As shown in Asynchronous Bayesian Optimization tutorial, Trieste provides support for running observations asynchronously. In that tutorial we used a greedy batch acquisition function called Local Penalization, and requested one new point whenever an observation was received. We also used the Python multiprocessing module to run distributed observations in parallel.
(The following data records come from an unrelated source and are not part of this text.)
-- pv_equiv track=rewrite | github.com/amirhosss/Python-Kheft-TelegramBot | kheft/bot/handlers/utils.py | normalize_from_en
-- ===== SOURCE A (Python) =====
-- def normalize_from_en(num: int):
--     persian_map = {
--         "0": "۰",
--         "1": "۱",
--         "2": "۲",
--         "3": "۳",
--         "4": "۴",
--         "5": "۵",
--         "6": "۶",
--         "7": "۷",
--         "8": "۸",
--         "9": "۹",
--     }
--     num = "{:,}".format(num).replace(",", "،")
--
--     return "".join(
--         [persian_map[digit] if digit in persian_map.keys() else digit for digit in num]
--     )
-- ===== SOURCE B (Python) =====
-- def normalize_from_en(num: int):
--     persian = "۰۱۲۳۴۵۶۷۸۹"
--     s = str(abs(num))
--     groups = []
--     i = len(s)
--     while i > 0:
--         groups.append(s[max(0, i - 3):i])
--         i -= 3
--     body = "،".join(
--         "".join(persian[ord(c) - 48] for c in g) for g in reversed(groups)
--     )
--     return ("-" if num < 0 else "") + body
-- ===== Notes on version B (the rewrite author's own statement) =====
-- stated objective: alternative
-- what changed: B drops the '{:,}'.format + ',' replacement + per-char dict-lookup pipeline and instead splits the absolute value's digit string into groups of three from the right itself, maps each digit to Persian by index arithmetic (ord(c)-48) into a digit string, and joins the groups with the Persian comma, prepending the sign.
import Mathlib
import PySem

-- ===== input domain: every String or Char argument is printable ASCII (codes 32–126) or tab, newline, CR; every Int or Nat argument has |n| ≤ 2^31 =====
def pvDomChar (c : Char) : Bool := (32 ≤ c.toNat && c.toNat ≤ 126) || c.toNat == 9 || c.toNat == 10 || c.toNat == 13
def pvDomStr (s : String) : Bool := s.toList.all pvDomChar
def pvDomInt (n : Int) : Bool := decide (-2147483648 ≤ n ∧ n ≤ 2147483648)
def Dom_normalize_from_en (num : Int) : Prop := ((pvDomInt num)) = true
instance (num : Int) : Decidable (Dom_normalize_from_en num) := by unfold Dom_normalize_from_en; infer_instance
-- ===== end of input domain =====

-- B converts |num| to its digit string itself, groups it in threes from the right, maps digits to
-- Persian by index arithmetic and joins with '،', instead of A's format/replace/dict-lookup pipeline.

-- ===== PORT A =====
-- hand port of "{:,}".format(num) for an int (exact there: groups of three from the right, '-' not grouped)
def pvCommaRev : Nat → List Char → List Char
  | _, [] => []
  | k, c :: cs => if k == 3 then ',' :: c :: pvCommaRev 1 cs else c :: pvCommaRev (k + 1) cs

def pyFormatComma (num : Int) : String :=
  let s := PySem.Int.toChars num
  if s.head? = some '-' then String.ofList ('-' :: (pvCommaRev 0 s.tail.reverse).reverse)
  else String.ofList ((pvCommaRev 0 s.reverse).reverse)

def normalize_from_en (num : Int) : String :=
  let persian_map : PySem.Dict String String := PySem.Dict.mk
    [("0", "۰"), ("1", "۱"), ("2", "۲"), ("3", "۳"), ("4", "۴"),
     ("5", "۵"), ("6", "۶"), ("7", "۷"), ("8", "۸"), ("9", "۹")]
  let numS := PySem.Str.replace (pyFormatComma num) "," "،"
  PySem.Str.join "" (numS.toList.map (fun digit =>
    match persian_map.get? (String.ofList [digit]) with
    | some p => p
    | none => String.ofList [digit]))

-- ===== PORT B =====
def pvPersian : List Char := ['۰', '۱', '۲', '۳', '۴', '۵', '۶', '۷', '۸', '۹']

-- Python's persian[ord(c) - 48]: the index is always in range (c is a decimal digit); default never used
def pvMapDigit (c : Char) : Char := pvPersian.getD (c.toNat - 48) c

-- the while loop: groups of ≤ 3 chars taken from the right (input is the reversed digit list)
def pvChunkRev : List Char → List (List Char)
  | [] => []
  | c :: cs => ((c :: cs).take 3).reverse :: pvChunkRev ((c :: cs).drop 3)
  termination_by l => l.length
  decreasing_by simp

-- hand port of '،'.join(...)
def pvJoinSep (sep : List Char) : List (List Char) → List Char
  | [] => []
  | [g] => g
  | g :: gs => g ++ sep ++ pvJoinSep sep gs

def normalize_from_en_alt (num : Int) : String :=
  let sign : List Char := if num < 0 then ['-'] else []
  let ds := (PySem.Int.toStr |num|).toList
  let groups := (pvChunkRev ds.reverse).reverse
  String.ofList (sign ++ pvJoinSep ['،'] (groups.map (fun g => g.map pvMapDigit)))

-- ===== PRECONDITION & SPEC =====
def Spec_normalize_from_en (num : Int) (out : String) : Prop := out = normalize_from_en_alt num
instance (num : Int) (out : String) : Decidable (Spec_normalize_from_en num out) := by unfold Spec_normalize_from_en; infer_instance

-- ===== CLAIM (what is proved, stated in full; the proofs are below) =====
def Claim_equal_normalize_from_en : Prop := ∀ (num : Int), Dom_normalize_from_en num → Spec_normalize_from_en num (normalize_from_en num)

-- ===== LEMMAS AND PROOFS =====

-- A's per-character map, as a char function
def pvFA (c : Char) : Char :=
  if c = '0' then '۰' else if c = '1' then '۱' else if c = '2' then '۲' else
  if c = '3' then '۳' else if c = '4' then '۴' else if c = '5' then '۵' else
  if c = '6' then '۶' else if c = '7' then '۷' else if c = '8' then '۸' else
  if c = '9' then '۹' else c

def pvDigits : List Char := ['0', '1', '2', '3', '4', '5', '6', '7', '8', '9']

lemma pv_replace_go (o n : Char) : ∀ (fuel : Nat) (l acc : List Char), l.length ≤ fuel →
    PySem.Chars.replace.go [o] [n] fuel l acc =
      acc.reverse ++ l.map (fun c => if c = o then n else c) := by
  intro fuel
  induction fuel with
  | zero =>
    intro l acc h
    have : l = [] := List.length_eq_zero_iff.mp (Nat.le_zero.mp h)
    subst this
    simp [PySem.Chars.replace.go]
  | succ f ih =>
    intro l acc h
    match l with
    | [] => simp [PySem.Chars.replace.go]
    | c :: t =>
      rcases eq_or_ne c o with hc | hc
      · have hpre : [o].isPrefixOf (c :: t) = true := by simp [List.isPrefixOf, hc]
        simp only [PySem.Chars.replace.go, hpre, if_true]
        rw [show List.drop [o].length (c :: t) = t from rfl,
          ih t ([n].reverse ++ acc) (by simpa using Nat.le_of_succ_le_succ h)]
        simp [hc]
      · have hpre : [o].isPrefixOf (c :: t) = false := by
          simp [List.isPrefixOf]; exact fun h' => absurd h'.symm hc
        simp only [PySem.Chars.replace.go, hpre, Bool.false_eq_true, if_false]
        rw [ih t (c :: acc) (by simpa using Nat.le_of_succ_le_succ h)]
        simp [hc]

lemma pv_replace_single (cs : List Char) (o n : Char) :
    PySem.Chars.replace cs [o] [n] = cs.map (fun c => if c = o then n else c) := by
  rw [PySem.Chars.replace, if_neg (by simp)]
  exact pv_replace_go o n cs.length cs [] le_rfl

lemma pv_itemA (c : Char) :
    (match (PySem.Dict.mk
    [("0", ("۰" : String)), ("1", "۱"), ("2", "۲"), ("3", "۳"), ("4", "۴"),
     ("5", "۵"), ("6", "۶"), ("7", "۷"), ("8", "۸"), ("9", "۹")]).get? (String.ofList [c]) with
    | some p => p
    | none => String.ofList [c]) = String.ofList [pvFA c] := by
  by_cases h0 : c = '0'; · subst h0; decide
  by_cases h1 : c = '1'; · subst h1; decide
  by_cases h2 : c = '2'; · subst h2; decide
  by_cases h3 : c = '3'; · subst h3; decide
  by_cases h4 : c = '4'; · subst h4; decide
  by_cases h5 : c = '5'; · subst h5; decide
  by_cases h6 : c = '6'; · subst h6; decide
  by_cases h7 : c = '7'; · subst h7; decide
  by_cases h8 : c = '8'; · subst h8; decide
  by_cases h9 : c = '9'; · subst h9; decide
  have hnone : (PySem.Dict.mk
      [("0", ("۰" : String)), ("1", "۱"), ("2", "۲"), ("3", "۳"), ("4", "۴"),
       ("5", "۵"), ("6", "۶"), ("7", "۷"), ("8", "۸"), ("9", "۹")]).get?
      (String.ofList [c]) = none := by
    simp only [PySem.Dict.get?, Option.map_eq_none_iff]
    rw [List.find?_eq_none]
    intro p hp
    fin_cases hp <;>
      · simp only [beq_iff_eq]
        intro he
        have := congrArg String.toList he
        simp at this
        subst this
        simp_all
  rw [hnone]
  simp [pvFA, h0, h1, h2, h3, h4, h5, h6, h7, h8, h9]

lemma pv_commaRev_step (a b c d : Char) (r : List Char) :
    pvCommaRev 0 (a :: b :: c :: d :: r) = a :: b :: c :: ',' :: pvCommaRev 0 (d :: r) := by
  simp [pvCommaRev]

lemma pv_chunkRev_ne_nil (l : List Char) (h : l ≠ []) : pvChunkRev l ≠ [] := by
  cases l with
  | nil => exact absurd rfl h
  | cons c cs => rw [pvChunkRev]; simp

lemma pv_joinSep_append (sep g : List Char) (gs : List (List Char)) (h : gs ≠ []) :
    pvJoinSep sep (gs ++ [g]) = pvJoinSep sep gs ++ sep ++ g := by
  induction gs with
  | nil => exact absurd rfl h
  | cons x xs ih =>
    cases xs with
    | nil => simp [pvJoinSep]
    | cons y ys =>
      have ht := ih (by simp)
      simp only [List.cons_append] at ht ⊢
      simp [pvJoinSep, ht, List.append_assoc]

lemma pv_M0 (l : List Char) :
    (pvCommaRev 0 l).reverse = pvJoinSep [','] ((pvChunkRev l).reverse) := by
  have main : ∀ (n : Nat) (l : List Char), l.length ≤ n →
      (pvCommaRev 0 l).reverse = pvJoinSep [','] ((pvChunkRev l).reverse) := by
    intro n
    induction n with
    | zero =>
      intro l h
      have : l = [] := List.length_eq_zero_iff.mp (Nat.le_zero.mp h)
      subst this; simp [pvCommaRev, pvChunkRev, pvJoinSep]
    | succ n ih =>
      intro l h
      match l with
      | [] => simp [pvCommaRev, pvChunkRev, pvJoinSep]
      | [a] => rw [pvChunkRev]; simp [pvCommaRev, pvChunkRev, pvJoinSep]
      | [a, b] => rw [pvChunkRev]; simp [pvCommaRev, pvChunkRev, pvJoinSep]
      | [a, b, c] => rw [pvChunkRev]; simp [pvCommaRev, pvChunkRev, pvJoinSep]
      | a :: b :: c :: d :: r =>
        rw [pv_commaRev_step, pvChunkRev]
        have hlen : (d :: r).length ≤ n := by simp at h ⊢; omega
        have hne : (pvChunkRev (d :: r)).reverse ≠ [] := by
          simp; exact pv_chunkRev_ne_nil _ (by simp)
        simp only [List.take, List.drop, List.reverse_cons]
        rw [pv_joinSep_append _ _ _ hne, ← ih _ hlen]
        simp
  exact main l.length l le_rfl

lemma pv_joinSep_map (f : Char → Char) (sep : List Char) (gs : List (List Char)) :
    (pvJoinSep sep gs).map f = pvJoinSep (sep.map f) (gs.map (fun g => g.map f)) := by
  induction gs with
  | nil => rfl
  | cons g gs ih =>
    cases gs with
    | nil => rfl
    | cons h hs => simp only [pvJoinSep, List.map_append, List.map_cons, ih]

lemma pv_chunk_mem (l : List Char) : ∀ (g : List Char), g ∈ pvChunkRev l → ∀ c ∈ g, c ∈ l := by
  induction l using pvChunkRev.induct with
  | case1 => intro g hg; simp [pvChunkRev] at hg
  | case2 x xs ih =>
    intro g hg c hc
    rw [pvChunkRev] at hg
    rcases List.mem_cons.mp hg with h | h
    · subst h
      exact List.mem_of_mem_take (List.mem_reverse.mp hc)
    · exact List.mem_of_mem_drop (ih g h c hc)

lemma pv_digitChar_mem (m : Nat) (h : m < 10) : Nat.digitChar m ∈ pvDigits := by
  interval_cases m <;> decide

lemma pv_toDigitsCore_mem (f : Nat) : ∀ (n : Nat) (acc : List Char),
    (∀ c ∈ acc, c ∈ pvDigits) → ∀ c ∈ Nat.toDigitsCore 10 f n acc, c ∈ pvDigits := by
  induction f with
  | zero => intro n acc hacc c hc; exact hacc c (by simpa [Nat.toDigitsCore] using hc)
  | succ f ih =>
    intro n acc hacc c hc
    simp only [Nat.toDigitsCore] at hc
    by_cases hd : n / 10 = 0
    · rw [if_pos hd] at hc
      rcases List.mem_cons.mp hc with h | h
      · exact h ▸ pv_digitChar_mem _ (Nat.mod_lt _ (by norm_num))
      · exact hacc c h
    · rw [if_neg hd] at hc
      refine ih (n / 10) _ ?_ c hc
      intro x hx
      rcases List.mem_cons.mp hx with h | h
      · exact h ▸ pv_digitChar_mem _ (Nat.mod_lt _ (by norm_num))
      · exact hacc x h

lemma pv_toDigits_mem (n : Nat) : ∀ c ∈ Nat.toDigits 10 n, c ∈ pvDigits :=
  pv_toDigitsCore_mem (n + 1) n [] (by simp)

lemma pv_agree (c : Char) (h : c ∈ pvDigits) : pvFA c = pvMapDigit c := by
  fin_cases h <;> decide

lemma pv_repl_digit (c : Char) (h : c ∈ pvDigits) : (if c = ',' then '،' else c) = c := by
  fin_cases h <;> decide

-- core: A's comma string mapped charwise = B's groups joined, for an all-digit list
lemma pv_core (ds : List Char) (hd : ∀ c ∈ ds, c ∈ pvDigits) :
    ((pvCommaRev 0 ds.reverse).reverse.map (fun c => pvFA (if c = ',' then '،' else c))) =
      pvJoinSep ['،'] (((pvChunkRev ds.reverse).reverse).map (fun g => g.map pvMapDigit)) := by
  rw [pv_M0, pv_joinSep_map]
  have hsep : [','].map (fun c => pvFA (if c = ',' then '،' else c)) = ['،'] := by decide
  rw [hsep]
  congr 1
  apply List.map_congr_left
  intro g hg
  apply List.map_congr_left
  intro c hc
  have hmem : c ∈ ds := by
    have := pv_chunk_mem ds.reverse g (List.mem_reverse.mp hg) c hc
    simpa using this
  have hdig := hd c hmem
  rw [pv_repl_digit c hdig]
  exact pv_agree c hdig

lemma pv_A_toList (num : Int) :
    (normalize_from_en num).toList =
      (pyFormatComma num).toList.map (fun c => pvFA (if c = ',' then '،' else c)) := by
  simp only [normalize_from_en]
  rw [PySem.Str.toList_join, List.map_map]
  have hitem : (String.toList ∘ fun digit => (match (PySem.Dict.mk
      [("0", ("۰" : String)), ("1", "۱"), ("2", "۲"), ("3", "۳"), ("4", "۴"),
       ("5", "۵"), ("6", "۶"), ("7", "۷"), ("8", "۸"), ("9", "۹")]).get?
      (String.ofList [digit]) with
      | some p => p
      | none => String.ofList [digit])) = fun digit => [pvFA digit] :=
    funext fun c => by simp only [Function.comp]; rw [pv_itemA]; simp
  rw [hitem]
  have hsingle : ∀ (X : List Char), X.map (fun c => [pvFA c]) = (X.map pvFA).map (fun c => [c]) := by
    intro X; rw [List.map_map]; rfl
  rw [hsingle]
  have hsep : ("" : String).toList = [] := by decide
  rw [hsep, PySem.Chars.join_nil_singletons]
  rw [PySem.Str.toList_replace, show ("," : String).toList = [','] from by decide,
    show ("،" : String).toList = ['،'] from by decide, pv_replace_single, List.map_map]
  rfl

lemma pv_fmt_repl_dash : pvFA (if '-' = ',' then '،' else '-') = '-' := by decide

-- ===== VERDICT (by name: the statement is the Claim_ definition above) =====
theorem normalize_from_en_spec : Claim_equal_normalize_from_en := by
  intro num _
  unfold Spec_normalize_from_en
  have hlist : (normalize_from_en num).toList = (normalize_from_en_alt num).toList → normalize_from_en num = normalize_from_en_alt num := by
    intro h
    exact String.toList_injective h
  apply hlist
  rw [pv_A_toList]
  simp only [normalize_from_en_alt, String.toList_ofList, PySem.Int.toList_toStr]
  by_cases hneg : num < 0
  · have hA : PySem.Int.toChars num = '-' :: Nat.toDigits 10 num.natAbs := by
      rw [PySem.Int.toChars, if_pos hneg]
    have hB : PySem.Int.toChars |num| = Nat.toDigits 10 num.natAbs := by
      rw [abs_of_neg hneg, PySem.Int.toChars, if_neg (by omega),
        show (-num).toNat = num.natAbs from by omega]
    simp only [pyFormatComma, hA, hB, List.head?_cons, if_true, List.tail_cons, String.toList_ofList, List.map_cons,
      pv_fmt_repl_dash, if_pos hneg]
    rw [pv_core _ (pv_toDigits_mem num.natAbs)]
    rfl
  · have hA : PySem.Int.toChars num = Nat.toDigits 10 num.toNat := by
      rw [PySem.Int.toChars, if_neg hneg]
    have hB : PySem.Int.toChars |num| = Nat.toDigits 10 num.toNat := by
      rw [abs_of_nonneg (not_lt.mp hneg), hA]
    have hhd : ¬ (Nat.toDigits 10 num.toNat).head? = some '-' := by
      intro h
      have hmem : '-' ∈ Nat.toDigits 10 num.toNat := by
        cases hds : Nat.toDigits 10 num.toNat with
        | nil => rw [hds] at h; simp at h
        | cons a t =>
          rw [hds] at h
          simp at h
          rw [h]; exact List.mem_cons_self
      have := pv_toDigits_mem num.toNat '-' hmem
      simp [pvDigits] at this
    simp only [pyFormatComma, hA, hB, if_neg hhd, String.toList_ofList, if_neg hneg,
      List.nil_append]
    rw [pv_core _ (pv_toDigits_mem num.toNat)]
Here, we demonstrate a slightly different way of doing asynchronous Bayesian optimization. First, we make use of a non-greedy batch acquisition function, known as Batch Monte Carlo Expected Improvement. Second, we wait for several workers to finish, and then launch a new batch of points. However, since our batch size is smaller than the number of workers available, this approach is a hybrid between completely asynchronous and completely synchronous batch optimization. Note that greed acquisition functions also support batch sizes. Third, we use Ray to hide away most of the complexity of managing distributed workloads. There is no hard dependency in Trieste on a particular tool for parallel processing, and other libraries, such as Dask, can be used.

Together these two notebooks give a comprehensive overview of how to use Trieste in asynchronous scenarios.

[1]:
# silence TF warnings and info messages, only print errors
# https://stackoverflow.com/questions/35911252/disable-tensorflow-debugging-information
import os

os.environ["TF_CPP_MIN_LOG_LEVEL"] = "3"
import tensorflow as tf

tf.get_logger().setLevel("ERROR")
import ray
import numpy as np
import time

Just as in the other notebook on asynchronous optimization, we use Branin function with delays.

[2]:
from trieste.objectives import ScaledBranin


def objective(points, sleep=True):
    if points.shape[1] != 2:
        raise ValueError(
            f"Incorrect input shape, expected (*, 2), got {points.shape}"
        )

    observations = []
    for point in points:
        observation = ScaledBranin.objective(point).numpy()
        if sleep:
            # insert some artificial delay that
            # increases linearly with the absolute value of points
            # which means our evaluations will take different time
            delay = 3 * np.sum(point)
            time.sleep(delay)
        observations.append((point, observation))

    return observations
[3]:
# Let's confirm our objective function works as expected
objective(np.array([[0.1, 0.5]]), sleep=False)
[3]:
[(array([0.1, 0.5]), array([-0.42052567]))]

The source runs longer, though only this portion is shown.